*THE TASK*.
Where the string "toList" occurs in a line of the data below, that line should be copied.

[Dataset entries]
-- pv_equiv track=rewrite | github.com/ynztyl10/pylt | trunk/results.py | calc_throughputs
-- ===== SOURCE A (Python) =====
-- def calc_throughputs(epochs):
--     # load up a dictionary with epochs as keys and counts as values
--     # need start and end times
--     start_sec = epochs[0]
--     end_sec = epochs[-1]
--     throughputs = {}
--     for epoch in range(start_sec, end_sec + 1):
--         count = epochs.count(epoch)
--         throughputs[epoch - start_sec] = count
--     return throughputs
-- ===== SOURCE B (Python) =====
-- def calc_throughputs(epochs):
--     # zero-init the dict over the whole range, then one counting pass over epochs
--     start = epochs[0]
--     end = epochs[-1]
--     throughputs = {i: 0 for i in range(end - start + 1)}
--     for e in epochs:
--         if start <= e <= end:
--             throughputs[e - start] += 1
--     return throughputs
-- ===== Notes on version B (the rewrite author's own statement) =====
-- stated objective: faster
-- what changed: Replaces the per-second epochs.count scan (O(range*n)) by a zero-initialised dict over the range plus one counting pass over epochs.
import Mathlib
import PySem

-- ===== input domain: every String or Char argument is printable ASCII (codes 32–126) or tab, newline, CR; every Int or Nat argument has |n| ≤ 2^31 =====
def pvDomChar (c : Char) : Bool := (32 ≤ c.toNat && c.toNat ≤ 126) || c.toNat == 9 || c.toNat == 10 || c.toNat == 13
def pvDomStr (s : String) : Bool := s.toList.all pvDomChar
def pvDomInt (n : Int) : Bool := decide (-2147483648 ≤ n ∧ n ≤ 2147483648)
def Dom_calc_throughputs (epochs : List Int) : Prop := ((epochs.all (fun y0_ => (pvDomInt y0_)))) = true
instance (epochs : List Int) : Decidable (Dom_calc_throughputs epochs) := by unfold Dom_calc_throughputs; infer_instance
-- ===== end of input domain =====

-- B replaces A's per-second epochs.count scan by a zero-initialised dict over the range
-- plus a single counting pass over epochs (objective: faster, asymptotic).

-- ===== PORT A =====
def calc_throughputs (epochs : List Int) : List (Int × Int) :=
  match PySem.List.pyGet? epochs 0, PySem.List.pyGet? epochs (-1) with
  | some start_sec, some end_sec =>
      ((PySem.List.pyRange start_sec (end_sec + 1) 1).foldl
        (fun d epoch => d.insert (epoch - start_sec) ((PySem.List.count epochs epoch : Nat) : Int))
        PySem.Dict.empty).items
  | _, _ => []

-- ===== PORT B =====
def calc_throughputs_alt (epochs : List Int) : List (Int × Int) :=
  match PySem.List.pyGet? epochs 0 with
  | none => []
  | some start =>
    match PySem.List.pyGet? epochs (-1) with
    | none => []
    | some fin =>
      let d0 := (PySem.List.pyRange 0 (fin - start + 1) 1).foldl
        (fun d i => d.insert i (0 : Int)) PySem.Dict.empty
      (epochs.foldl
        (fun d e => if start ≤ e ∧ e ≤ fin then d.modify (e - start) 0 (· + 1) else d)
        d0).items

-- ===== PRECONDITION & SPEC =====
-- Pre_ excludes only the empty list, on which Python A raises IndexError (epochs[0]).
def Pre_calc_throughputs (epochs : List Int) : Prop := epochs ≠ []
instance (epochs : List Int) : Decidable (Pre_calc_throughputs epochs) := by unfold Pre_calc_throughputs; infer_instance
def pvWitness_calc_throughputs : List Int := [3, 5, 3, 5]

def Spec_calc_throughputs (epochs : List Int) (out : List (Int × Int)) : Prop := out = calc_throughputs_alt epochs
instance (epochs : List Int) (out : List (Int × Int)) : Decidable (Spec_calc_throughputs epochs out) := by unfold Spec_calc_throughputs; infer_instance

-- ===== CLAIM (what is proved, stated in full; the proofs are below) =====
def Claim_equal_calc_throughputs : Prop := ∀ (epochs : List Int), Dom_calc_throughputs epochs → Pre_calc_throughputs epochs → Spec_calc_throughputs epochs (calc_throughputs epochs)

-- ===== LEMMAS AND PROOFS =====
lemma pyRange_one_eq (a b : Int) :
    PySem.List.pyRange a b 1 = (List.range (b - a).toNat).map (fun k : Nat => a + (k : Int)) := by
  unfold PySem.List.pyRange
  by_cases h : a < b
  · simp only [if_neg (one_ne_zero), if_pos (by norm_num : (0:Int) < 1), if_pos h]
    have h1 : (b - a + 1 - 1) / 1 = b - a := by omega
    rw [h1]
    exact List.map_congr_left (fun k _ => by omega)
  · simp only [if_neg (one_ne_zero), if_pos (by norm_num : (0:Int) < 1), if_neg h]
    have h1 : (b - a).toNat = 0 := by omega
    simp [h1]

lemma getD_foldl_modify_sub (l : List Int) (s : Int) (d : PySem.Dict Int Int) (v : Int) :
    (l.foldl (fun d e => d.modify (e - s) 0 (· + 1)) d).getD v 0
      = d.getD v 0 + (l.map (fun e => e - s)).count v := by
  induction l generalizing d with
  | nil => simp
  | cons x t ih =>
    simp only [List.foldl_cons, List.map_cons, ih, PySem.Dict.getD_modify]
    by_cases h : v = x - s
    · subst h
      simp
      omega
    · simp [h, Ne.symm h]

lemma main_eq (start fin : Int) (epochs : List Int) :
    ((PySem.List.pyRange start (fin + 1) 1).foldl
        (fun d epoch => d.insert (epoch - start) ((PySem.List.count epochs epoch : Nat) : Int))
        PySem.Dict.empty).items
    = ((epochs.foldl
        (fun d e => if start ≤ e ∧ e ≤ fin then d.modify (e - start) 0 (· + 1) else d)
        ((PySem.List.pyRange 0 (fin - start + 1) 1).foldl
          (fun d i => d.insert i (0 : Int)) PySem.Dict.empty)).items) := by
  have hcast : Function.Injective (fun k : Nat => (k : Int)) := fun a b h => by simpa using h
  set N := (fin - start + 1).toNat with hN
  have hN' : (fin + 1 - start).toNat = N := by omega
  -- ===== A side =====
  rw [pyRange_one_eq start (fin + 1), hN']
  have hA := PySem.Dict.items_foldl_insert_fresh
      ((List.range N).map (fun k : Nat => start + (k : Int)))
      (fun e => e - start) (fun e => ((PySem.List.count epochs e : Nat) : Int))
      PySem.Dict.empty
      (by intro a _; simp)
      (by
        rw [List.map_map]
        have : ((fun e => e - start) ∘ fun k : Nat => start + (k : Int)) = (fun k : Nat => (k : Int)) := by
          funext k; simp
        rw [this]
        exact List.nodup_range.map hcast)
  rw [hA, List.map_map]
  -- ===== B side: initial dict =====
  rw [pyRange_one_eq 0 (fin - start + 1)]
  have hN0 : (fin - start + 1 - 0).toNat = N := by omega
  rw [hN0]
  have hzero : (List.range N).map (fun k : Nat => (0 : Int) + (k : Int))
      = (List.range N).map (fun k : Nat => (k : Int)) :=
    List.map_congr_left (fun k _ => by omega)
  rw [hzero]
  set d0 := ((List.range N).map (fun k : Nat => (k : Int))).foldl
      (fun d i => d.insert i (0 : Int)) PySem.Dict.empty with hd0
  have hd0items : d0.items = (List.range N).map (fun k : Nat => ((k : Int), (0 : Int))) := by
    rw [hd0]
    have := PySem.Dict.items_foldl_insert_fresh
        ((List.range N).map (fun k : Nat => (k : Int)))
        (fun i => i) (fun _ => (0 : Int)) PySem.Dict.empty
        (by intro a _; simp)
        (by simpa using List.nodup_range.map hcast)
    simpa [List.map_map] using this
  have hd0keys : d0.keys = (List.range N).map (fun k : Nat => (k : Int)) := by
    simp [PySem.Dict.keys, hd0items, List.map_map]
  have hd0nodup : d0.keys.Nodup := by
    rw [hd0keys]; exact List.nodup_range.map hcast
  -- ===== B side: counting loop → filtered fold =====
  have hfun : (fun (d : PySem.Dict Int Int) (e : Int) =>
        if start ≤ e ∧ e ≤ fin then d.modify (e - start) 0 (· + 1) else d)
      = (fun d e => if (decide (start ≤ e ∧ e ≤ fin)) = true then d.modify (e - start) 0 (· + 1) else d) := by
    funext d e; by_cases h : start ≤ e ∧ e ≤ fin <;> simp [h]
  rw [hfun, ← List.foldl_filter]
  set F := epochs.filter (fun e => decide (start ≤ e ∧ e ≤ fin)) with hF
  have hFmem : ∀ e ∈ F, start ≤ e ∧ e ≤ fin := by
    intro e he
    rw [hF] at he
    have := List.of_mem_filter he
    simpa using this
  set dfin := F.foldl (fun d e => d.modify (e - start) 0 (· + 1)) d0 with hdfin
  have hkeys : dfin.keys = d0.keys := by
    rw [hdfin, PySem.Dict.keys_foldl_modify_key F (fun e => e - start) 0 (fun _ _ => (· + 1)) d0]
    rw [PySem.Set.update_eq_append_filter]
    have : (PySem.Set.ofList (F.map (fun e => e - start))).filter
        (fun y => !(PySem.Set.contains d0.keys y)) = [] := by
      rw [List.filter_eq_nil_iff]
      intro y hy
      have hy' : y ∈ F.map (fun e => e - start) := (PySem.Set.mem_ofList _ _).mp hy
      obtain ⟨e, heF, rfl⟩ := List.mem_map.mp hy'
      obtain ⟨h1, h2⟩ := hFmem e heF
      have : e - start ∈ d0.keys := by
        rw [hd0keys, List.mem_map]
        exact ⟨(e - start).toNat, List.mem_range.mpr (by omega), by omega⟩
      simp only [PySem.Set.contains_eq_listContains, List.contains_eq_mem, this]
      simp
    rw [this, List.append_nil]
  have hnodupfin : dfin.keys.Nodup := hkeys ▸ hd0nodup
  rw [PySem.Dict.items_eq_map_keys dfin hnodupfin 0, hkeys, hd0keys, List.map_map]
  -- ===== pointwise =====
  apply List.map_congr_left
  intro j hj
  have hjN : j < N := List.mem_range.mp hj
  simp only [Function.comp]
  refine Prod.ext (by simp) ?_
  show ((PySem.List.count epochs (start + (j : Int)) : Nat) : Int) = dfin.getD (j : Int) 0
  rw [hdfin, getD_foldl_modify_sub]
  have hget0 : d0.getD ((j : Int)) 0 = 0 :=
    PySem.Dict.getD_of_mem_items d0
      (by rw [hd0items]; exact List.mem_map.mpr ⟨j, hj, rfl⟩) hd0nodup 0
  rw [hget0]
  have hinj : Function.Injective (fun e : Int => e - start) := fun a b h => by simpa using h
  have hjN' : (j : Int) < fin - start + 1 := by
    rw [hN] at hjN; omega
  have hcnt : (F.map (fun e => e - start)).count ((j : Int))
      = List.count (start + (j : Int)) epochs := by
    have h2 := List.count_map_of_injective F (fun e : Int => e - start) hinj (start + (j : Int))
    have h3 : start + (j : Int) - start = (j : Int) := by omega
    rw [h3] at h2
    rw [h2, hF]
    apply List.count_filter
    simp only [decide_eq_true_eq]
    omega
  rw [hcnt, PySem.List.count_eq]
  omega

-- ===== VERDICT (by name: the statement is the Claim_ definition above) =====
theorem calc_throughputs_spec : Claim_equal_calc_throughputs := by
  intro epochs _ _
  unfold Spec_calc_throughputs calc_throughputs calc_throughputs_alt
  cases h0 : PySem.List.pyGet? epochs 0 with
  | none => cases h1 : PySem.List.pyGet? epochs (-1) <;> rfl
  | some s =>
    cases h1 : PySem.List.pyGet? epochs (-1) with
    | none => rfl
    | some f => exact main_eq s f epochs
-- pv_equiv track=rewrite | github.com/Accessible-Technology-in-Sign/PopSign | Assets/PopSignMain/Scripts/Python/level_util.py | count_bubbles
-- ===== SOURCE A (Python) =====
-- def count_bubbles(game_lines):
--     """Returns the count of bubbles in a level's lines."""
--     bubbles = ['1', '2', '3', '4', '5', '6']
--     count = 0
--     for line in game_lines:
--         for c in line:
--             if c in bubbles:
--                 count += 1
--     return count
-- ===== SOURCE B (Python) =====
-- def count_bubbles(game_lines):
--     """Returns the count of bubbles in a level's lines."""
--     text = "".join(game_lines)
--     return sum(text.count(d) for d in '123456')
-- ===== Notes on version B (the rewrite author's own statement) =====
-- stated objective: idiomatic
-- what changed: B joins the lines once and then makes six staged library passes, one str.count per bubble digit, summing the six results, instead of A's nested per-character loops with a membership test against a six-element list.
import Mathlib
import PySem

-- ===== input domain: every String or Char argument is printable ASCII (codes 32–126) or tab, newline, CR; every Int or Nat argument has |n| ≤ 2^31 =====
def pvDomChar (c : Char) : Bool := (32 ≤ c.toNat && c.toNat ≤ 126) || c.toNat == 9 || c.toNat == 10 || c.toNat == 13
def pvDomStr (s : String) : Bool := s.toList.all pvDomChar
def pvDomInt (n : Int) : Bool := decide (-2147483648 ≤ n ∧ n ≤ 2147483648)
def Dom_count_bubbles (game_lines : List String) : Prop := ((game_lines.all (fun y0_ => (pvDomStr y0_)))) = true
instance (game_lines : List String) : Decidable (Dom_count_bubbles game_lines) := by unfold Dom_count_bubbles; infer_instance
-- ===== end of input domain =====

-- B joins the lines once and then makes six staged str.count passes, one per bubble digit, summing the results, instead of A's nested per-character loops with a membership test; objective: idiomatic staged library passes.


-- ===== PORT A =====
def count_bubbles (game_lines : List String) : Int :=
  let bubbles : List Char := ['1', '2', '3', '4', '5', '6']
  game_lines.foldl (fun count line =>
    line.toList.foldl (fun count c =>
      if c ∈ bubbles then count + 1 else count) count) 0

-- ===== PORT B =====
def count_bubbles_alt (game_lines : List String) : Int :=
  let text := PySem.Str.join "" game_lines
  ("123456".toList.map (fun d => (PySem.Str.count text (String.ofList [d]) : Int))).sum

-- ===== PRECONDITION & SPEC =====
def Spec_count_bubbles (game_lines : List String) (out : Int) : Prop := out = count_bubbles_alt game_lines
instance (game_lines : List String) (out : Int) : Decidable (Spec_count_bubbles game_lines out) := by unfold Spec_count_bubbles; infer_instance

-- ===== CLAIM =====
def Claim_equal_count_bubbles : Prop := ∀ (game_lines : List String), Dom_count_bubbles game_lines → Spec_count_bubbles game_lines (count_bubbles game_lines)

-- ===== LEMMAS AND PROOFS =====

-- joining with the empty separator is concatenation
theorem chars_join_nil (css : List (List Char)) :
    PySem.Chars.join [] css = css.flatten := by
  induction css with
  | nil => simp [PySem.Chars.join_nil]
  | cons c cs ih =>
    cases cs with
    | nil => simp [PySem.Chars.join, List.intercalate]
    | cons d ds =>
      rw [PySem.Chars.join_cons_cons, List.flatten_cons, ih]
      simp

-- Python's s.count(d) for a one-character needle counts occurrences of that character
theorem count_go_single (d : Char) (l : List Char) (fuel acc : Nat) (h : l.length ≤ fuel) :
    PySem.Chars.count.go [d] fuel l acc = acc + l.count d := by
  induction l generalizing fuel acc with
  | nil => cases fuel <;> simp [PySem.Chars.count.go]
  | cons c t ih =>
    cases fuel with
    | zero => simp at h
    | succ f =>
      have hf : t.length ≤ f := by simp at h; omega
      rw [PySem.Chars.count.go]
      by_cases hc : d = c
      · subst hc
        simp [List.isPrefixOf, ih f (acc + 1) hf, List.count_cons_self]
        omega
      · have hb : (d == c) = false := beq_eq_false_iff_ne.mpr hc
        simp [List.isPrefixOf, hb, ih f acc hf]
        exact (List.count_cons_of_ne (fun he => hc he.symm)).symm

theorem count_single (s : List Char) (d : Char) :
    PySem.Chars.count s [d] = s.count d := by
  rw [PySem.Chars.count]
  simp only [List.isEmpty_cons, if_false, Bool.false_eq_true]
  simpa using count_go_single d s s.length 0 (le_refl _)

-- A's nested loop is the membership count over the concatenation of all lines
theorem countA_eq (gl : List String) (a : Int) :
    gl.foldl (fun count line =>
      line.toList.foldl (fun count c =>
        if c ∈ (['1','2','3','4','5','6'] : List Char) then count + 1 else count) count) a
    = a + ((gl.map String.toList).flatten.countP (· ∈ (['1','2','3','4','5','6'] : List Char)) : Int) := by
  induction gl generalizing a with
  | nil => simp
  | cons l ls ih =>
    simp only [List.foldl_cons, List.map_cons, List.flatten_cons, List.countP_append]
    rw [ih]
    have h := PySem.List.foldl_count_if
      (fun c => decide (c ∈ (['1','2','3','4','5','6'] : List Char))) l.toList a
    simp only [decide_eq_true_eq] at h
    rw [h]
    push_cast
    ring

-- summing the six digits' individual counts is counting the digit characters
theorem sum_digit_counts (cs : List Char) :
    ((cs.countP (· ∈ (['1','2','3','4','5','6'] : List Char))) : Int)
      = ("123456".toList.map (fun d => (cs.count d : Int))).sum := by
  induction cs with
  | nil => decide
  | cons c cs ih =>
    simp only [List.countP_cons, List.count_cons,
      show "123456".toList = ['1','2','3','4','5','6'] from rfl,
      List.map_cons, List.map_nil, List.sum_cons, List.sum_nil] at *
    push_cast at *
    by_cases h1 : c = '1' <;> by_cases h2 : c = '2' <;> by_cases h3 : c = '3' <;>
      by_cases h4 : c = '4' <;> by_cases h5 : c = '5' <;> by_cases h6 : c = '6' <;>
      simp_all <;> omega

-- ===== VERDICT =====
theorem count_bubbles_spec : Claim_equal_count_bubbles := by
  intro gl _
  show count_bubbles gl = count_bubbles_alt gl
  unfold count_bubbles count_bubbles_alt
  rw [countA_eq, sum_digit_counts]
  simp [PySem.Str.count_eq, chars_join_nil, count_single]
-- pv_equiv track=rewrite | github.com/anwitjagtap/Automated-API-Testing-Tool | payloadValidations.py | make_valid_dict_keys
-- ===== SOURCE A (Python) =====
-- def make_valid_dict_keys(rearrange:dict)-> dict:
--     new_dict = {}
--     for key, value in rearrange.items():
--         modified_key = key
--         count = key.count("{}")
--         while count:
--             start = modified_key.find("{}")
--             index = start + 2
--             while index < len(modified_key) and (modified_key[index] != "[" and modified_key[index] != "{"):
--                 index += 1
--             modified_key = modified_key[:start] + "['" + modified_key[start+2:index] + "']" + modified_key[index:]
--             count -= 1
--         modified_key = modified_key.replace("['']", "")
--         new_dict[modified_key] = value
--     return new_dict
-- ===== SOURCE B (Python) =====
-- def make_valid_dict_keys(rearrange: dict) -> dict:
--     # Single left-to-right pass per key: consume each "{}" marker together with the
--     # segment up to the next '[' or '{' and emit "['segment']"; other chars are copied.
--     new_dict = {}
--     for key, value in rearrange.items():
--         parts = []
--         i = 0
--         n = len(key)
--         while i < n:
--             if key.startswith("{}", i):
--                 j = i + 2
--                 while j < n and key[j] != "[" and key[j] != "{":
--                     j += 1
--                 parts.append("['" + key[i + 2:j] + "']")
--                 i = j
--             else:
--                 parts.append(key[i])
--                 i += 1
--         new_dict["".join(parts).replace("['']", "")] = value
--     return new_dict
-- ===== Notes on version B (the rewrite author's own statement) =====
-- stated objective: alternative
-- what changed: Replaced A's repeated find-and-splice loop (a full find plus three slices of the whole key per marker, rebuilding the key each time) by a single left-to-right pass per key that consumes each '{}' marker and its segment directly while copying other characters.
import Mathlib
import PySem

*TASK RESPONSE*.
def pvDomStr (s : String) : Bool := s.toList.all pvDomChar
def pvDomStr (s : String) : Bool := s.toList.all pvDomChar
    line.toList.foldl (fun count c =>
  ("123456".toList.map (fun d => (PySem.Str.count text (String.ofList [d]) : Int))).sum
      line.toList.foldl (fun count c =>
    = a + ((gl.map String.toList).flatten.countP (· ∈ (['1','2','3','4','5','6'] : List Char)) : Int) := by
      (fun c => decide (c ∈ (['1','2','3','4','5','6'] : List Char))) l.toList a
      = ("123456".toList.map (fun d => (cs.count d : Int))).sum := by
      show "123456".toList = ['1','2','3','4','5','6'] from rfl,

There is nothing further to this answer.